Emerging academic work reinforces this direction. Rezazadeh et al. (2025, arXiv:2505.18279) propose dual-tier memory (private + selectively shared) with immutable provenance on every fragment. Arceo & Narsing (2026, Red Hat, arXiv:2605.05287) identify the critical failure mode in RAG-backed multi-tenant agents: retrieval ranks by relevance, not authorization, so Tenant A's query can surface Tenant B's documents.

The pattern across all of these: isolation must be enforced at the storage layer, not assumed from process separation.

Our Implementation

We've been running a multi-tenant Hermes deployment in production for months — 8 agents across multiple platforms with a range of ventures, communities, frontier experiments, journalists, and commons public goods projects. Our fork (NimbleCoAI/hermes-agent) carries a small set of core patches, adapter-level fixes, and plugins. The core mechanism is context_id.

Fork composition (35 commits, rebased against current upstream):

• 4 core patches — memory scoping via context_id (~70 lines across 3 files), input sanitization, observe_only field on MessageEvent + handler in run.py
• 11 adapter patches — Signal (8): UUID auth, invite policy, profile name, mention stripping, runtime allowlist, observe_only, SSE stale reconnect, voice memo detection (content-type based), voice memos bypass observe_only, syncMessage group auto-detect; Mattermost (3): mention gating + system post filtering, join/leave gating, observe_only
• 4 plugins (zero rebase risk) — swarm_map_policy (2 commits), boot_md, lifecycle-notify
• 3 security/fix patches — approval command admin gating, denial feedback messages, model cascade noise suppression
• 5 infra patches — faster-whisper Docker pre-install, GHCR publish, weekly upstream sync CI, org rename
• 3 docs — branding, patch documentation, rebase journal
• 1 config — deployment reference configs

Several commits are evolutionary (e.g. boot.md started as a builtin hook, then was refactored to a standalone plugin). Net unique functional changes: ~28.

Notable: boot.md was originally implemented as a hooks.py patch, but after discovering upstream explicitly removed boot.md support from hooks.py, we converted it to a standalone plugin. This respects the upstream architectural decision while preserving the functionality we need. Plugins sit outside the rebase surface entirely.

observe_only passive context was added for Signal and Mattermost adapters, following the pattern Telegram already has upstream via observe_unmentioned_group_messages. This lets agents see group messages they aren't mentioned in without responding, maintaining conversational coherence in multi-turn group discussions.
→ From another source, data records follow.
-- pv_equiv track=rewrite | github.com/yama2908/Codility | perm_check.py | solution
-- ===== SOURCE A (Python) =====
-- def solution(A):
--     # write your code in Python 3.6
--     orx = 0
--     for i in range(len(A)):
--         orx ^= A[i] ^ (i + 1)
--
--     if orx == 0:
--         return 1
--     else:
--         return 0
-- ===== SOURCE B (Python) =====
-- def solution(A):
--     # XOR all elements in one pass; get XOR of 1..n from the closed form keyed on n % 4.
--     xor_a = 0
--     for x in A:
--         xor_a ^= x
--     n = len(A)
--     r = n % 4
--     if r == 0:
--         xor_idx = n
--     elif r == 1:
--         xor_idx = 1
--     elif r == 2:
--         xor_idx = n + 1
--     else:
--         xor_idx = 0
--     return 1 if xor_a == xor_idx else 0
-- ===== Notes on version B (the rewrite author's own statement) =====
-- stated objective: faster
-- what changed: B XORs only the elements in a single loop and obtains the XOR of the indices 1..n from the n%4 closed form instead of interleaving per-index XORs, then compares the two halves.
import Mathlib
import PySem

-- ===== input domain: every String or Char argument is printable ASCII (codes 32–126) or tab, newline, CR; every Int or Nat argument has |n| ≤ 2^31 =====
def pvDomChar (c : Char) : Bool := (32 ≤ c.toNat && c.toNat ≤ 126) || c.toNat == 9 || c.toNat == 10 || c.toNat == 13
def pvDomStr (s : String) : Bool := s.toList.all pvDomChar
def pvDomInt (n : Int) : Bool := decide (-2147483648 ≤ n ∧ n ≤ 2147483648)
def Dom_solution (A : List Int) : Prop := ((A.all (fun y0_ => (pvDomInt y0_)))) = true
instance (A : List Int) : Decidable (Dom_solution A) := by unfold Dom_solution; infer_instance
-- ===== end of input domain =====

-- B replaces A's interleaved per-index XOR loop by a single element-XOR pass plus the n%4
-- closed form for XOR(1..n); same value on every input, measurably faster by a constant factor (half the XORs, no index arithmetic).

-- ===== PORT A =====
def solution (A : List Int) : Int :=
  let orx := (PySem.List.pyRange 0 (A.length : Int) 1).foldl
      (fun orx i => PySem.Int.bxor orx (PySem.Int.bxor (PySem.List.pyGetD A i 0) (i + 1))) 0
  -- pyGetD default is never used: i ranges over 0..len-1
  if orx = 0 then 1 else 0

-- ===== PORT B =====
def solution_alt (A : List Int) : Int :=
  let xorA := A.foldl (fun acc x => PySem.Int.bxor acc x) 0
  let n : Int := (A.length : Int)
  let r := PySem.Int.mod n 4
  let xorIdx : Int := if r = 0 then n else if r = 1 then 1 else if r = 2 then n + 1 else 0
  if xorA = xorIdx then 1 else 0

-- ===== PRECONDITION & SPEC =====
def Spec_solution (A : List Int) (out : Int) : Prop := out = solution_alt A
instance (A : List Int) (out : Int) : Decidable (Spec_solution A out) := by unfold Spec_solution; infer_instance

-- ===== CLAIM (what is proved, stated in full; the proofs are below) =====
def Claim_equal_solution : Prop := ∀ (A : List Int), Dom_solution A → Spec_solution A (solution A)

-- ===== LEMMAS AND PROOFS =====

lemma bxor_eq_xor (a b : Int) : PySem.Int.bxor a b = Int.xor a b := by
  rcases a with m | m <;> rcases b with n | n <;>
    simp [PySem.Int.bxor, Int.xor, Int.negSucc_eq] <;> omega

lemma int_xor_assoc (a b c : Int) :
    Int.xor (Int.xor a b) c = Int.xor a (Int.xor b c) := by
  rcases a with m | m <;> rcases b with n | n <;> rcases c with k | k <;>
    simp [Int.xor, Nat.xor_assoc]

lemma bxor_assoc (a b c : Int) :
    PySem.Int.bxor (PySem.Int.bxor a b) c = PySem.Int.bxor a (PySem.Int.bxor b c) := by
  simp [bxor_eq_xor, int_xor_assoc]

lemma bxor_left_comm (a b c : Int) :
    PySem.Int.bxor a (PySem.Int.bxor b c) = PySem.Int.bxor b (PySem.Int.bxor a c) := by
  rw [← bxor_assoc, PySem.Int.bxor_comm a b, bxor_assoc]

lemma bxor_eq_zero_iff (a b : Int) : PySem.Int.bxor a b = 0 ↔ a = b := by
  constructor
  · intro h
    have h2 : PySem.Int.bxor (PySem.Int.bxor a b) b = PySem.Int.bxor 0 b := by rw [h]
    rw [bxor_assoc, PySem.Int.bxor_self, PySem.Int.bxor_zero, PySem.Int.bxor_comm,
      PySem.Int.bxor_zero] at h2
    exact h2
  · intro h; rw [h, PySem.Int.bxor_self]

lemma nat_two_mul_xor_one (k : Nat) : 2 * k ^^^ 1 = 2 * k + 1 := by
  apply Nat.eq_of_testBit_eq
  intro i
  cases i with
  | zero =>
    simp [Nat.testBit_zero]
  | succ j =>
    have h1 : 2 * k / 2 = k := by omega
    have h2 : (2 * k + 1) / 2 = k := by omega
    simp [Nat.testBit_succ, h2]

lemma even_xor_one (m : Nat) (h : m % 2 = 0) : m ^^^ 1 = m + 1 := by
  obtain ⟨k, rfl⟩ : ∃ k, m = 2 * k := ⟨m / 2, by omega⟩
  exact nat_two_mul_xor_one k

lemma even_xor_succ (m : Nat) (h : m % 2 = 0) : m ^^^ (m + 1) = 1 := by
  rw [← even_xor_one m h, ← Nat.xor_assoc, Nat.xor_self, Nat.zero_xor]

-- XOR of 1..n as the n%4 closed form (the quantity B computes)
def gNat (n : Nat) : Nat :=
  match n % 4 with
  | 0 => n
  | 1 => 1
  | 2 => n + 1
  | _ => 0

lemma gNat_succ (n : Nat) : gNat (n + 1) = gNat n ^^^ (n + 1) := by
  have h4 : n % 4 = 0 ∨ n % 4 = 1 ∨ n % 4 = 2 ∨ n % 4 = 3 := by omega
  rcases h4 with h | h | h | h
  · have h' : (n + 1) % 4 = 1 := by omega
    simp [gNat, h, h']
    exact (even_xor_succ n (by omega)).symm
  · have h' : (n + 1) % 4 = 2 := by omega
    simp [gNat, h, h']
    rw [Nat.xor_comm, even_xor_one (n + 1) (by omega)]
  · have h' : (n + 1) % 4 = 3 := by omega
    simp [gNat, h, h']
  · have h' : (n + 1) % 4 = 0 := by omega
    simp [gNat, h, h']

lemma loop_eq_aux (A : List Int) :
    (List.range A.length).foldl
        (fun o k => PySem.Int.bxor o
          (PySem.Int.bxor (PySem.List.pyGetD A ((k : Nat) : Int) 0) ((k : Nat) + 1))) 0
      = PySem.Int.bxor (A.foldl (fun acc x => PySem.Int.bxor acc x) 0) ((gNat A.length : Nat) : Int) := by
  induction A using List.reverseRecOn with
  | nil => decide
  | append_singleton B x ih =>
    have hL : (B ++ [x]).length = B.length + 1 := by simp
    rw [hL, List.range_succ, List.foldl_append]
    have hcong :
        (List.range B.length).foldl
            (fun o k => PySem.Int.bxor o
              (PySem.Int.bxor (PySem.List.pyGetD (B ++ [x]) ((k : Nat) : Int) 0) ((k : Nat) + 1))) 0
          = (List.range B.length).foldl
            (fun o k => PySem.Int.bxor o
              (PySem.Int.bxor (PySem.List.pyGetD B ((k : Nat) : Int) 0) ((k : Nat) + 1))) 0 := by
      apply PySem.List.foldl_congr_mem
      intro acc k hk
      have hk' : k < B.length := List.mem_range.mp hk
      rw [PySem.List.pyGetD_eq_getElem _ _ (Int.natCast_nonneg k) (by simp; omega),
        PySem.List.pyGetD_eq_getElem _ _ (Int.natCast_nonneg k) (by exact_mod_cast hk')]
      simp only [Int.toNat_natCast]
      rw [List.getElem_append_left hk']
    rw [hcong, ih]
    simp only [List.foldl_cons, List.foldl_nil]
    rw [PySem.List.pyGetD_eq_getElem _ _ (Int.natCast_nonneg B.length) (by simp)]
    simp only [Int.toNat_natCast]
    rw [List.getElem_concat_length rfl]
    rw [List.foldl_append]
    simp only [List.foldl_cons, List.foldl_nil]
    rw [gNat_succ, ← PySem.Int.bxor_natCast]
    push_cast
    simp only [bxor_left_comm, PySem.Int.bxor_comm]

lemma loop_eq (A : List Int) :
    (PySem.List.pyRange 0 (A.length : Int) 1).foldl
        (fun orx i => PySem.Int.bxor orx (PySem.Int.bxor (PySem.List.pyGetD A i 0) (i + 1))) 0
      = PySem.Int.bxor (A.foldl (fun acc x => PySem.Int.bxor acc x) 0) ((gNat A.length : Nat) : Int) := by
  rw [PySem.List.pyRange_zero_natCast, List.foldl_map]
  exact loop_eq_aux A

-- ===== VERDICT (by name: the statement is the Claim_ definition above) =====
theorem solution_spec : Claim_equal_solution := by
  intro A _
  unfold Spec_solution solution solution_alt
  simp only [loop_eq]
  have hm : PySem.Int.mod (A.length : Int) 4 = ((A.length % 4 : Nat) : Int) := by
    exact_mod_cast PySem.Int.mod_natCast A.length 4
  rw [hm]
  have h4 : A.length % 4 = 0 ∨ A.length % 4 = 1 ∨ A.length % 4 = 2 ∨ A.length % 4 = 3 := by omega
  rcases h4 with h | h | h | h <;>
    (simp only [h]; norm_num [gNat, h, bxor_eq_zero_iff])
Rebase health: We recently rebased our fork commits onto 410 upstream commits. Only 3 conflicts in 2 files — tools/memory_tool.py (our scoping composes cleanly with upstream's new promptware defense and drift detection features) and plugins/platforms/mattermost/adapter.py (file move from gateway/platforms/). The fork carries a weekly automated rebase CI workflow; when conflicts arise, it opens an issue for manual resolution. Full rebase journal is maintained in docs/rebase-journal.md.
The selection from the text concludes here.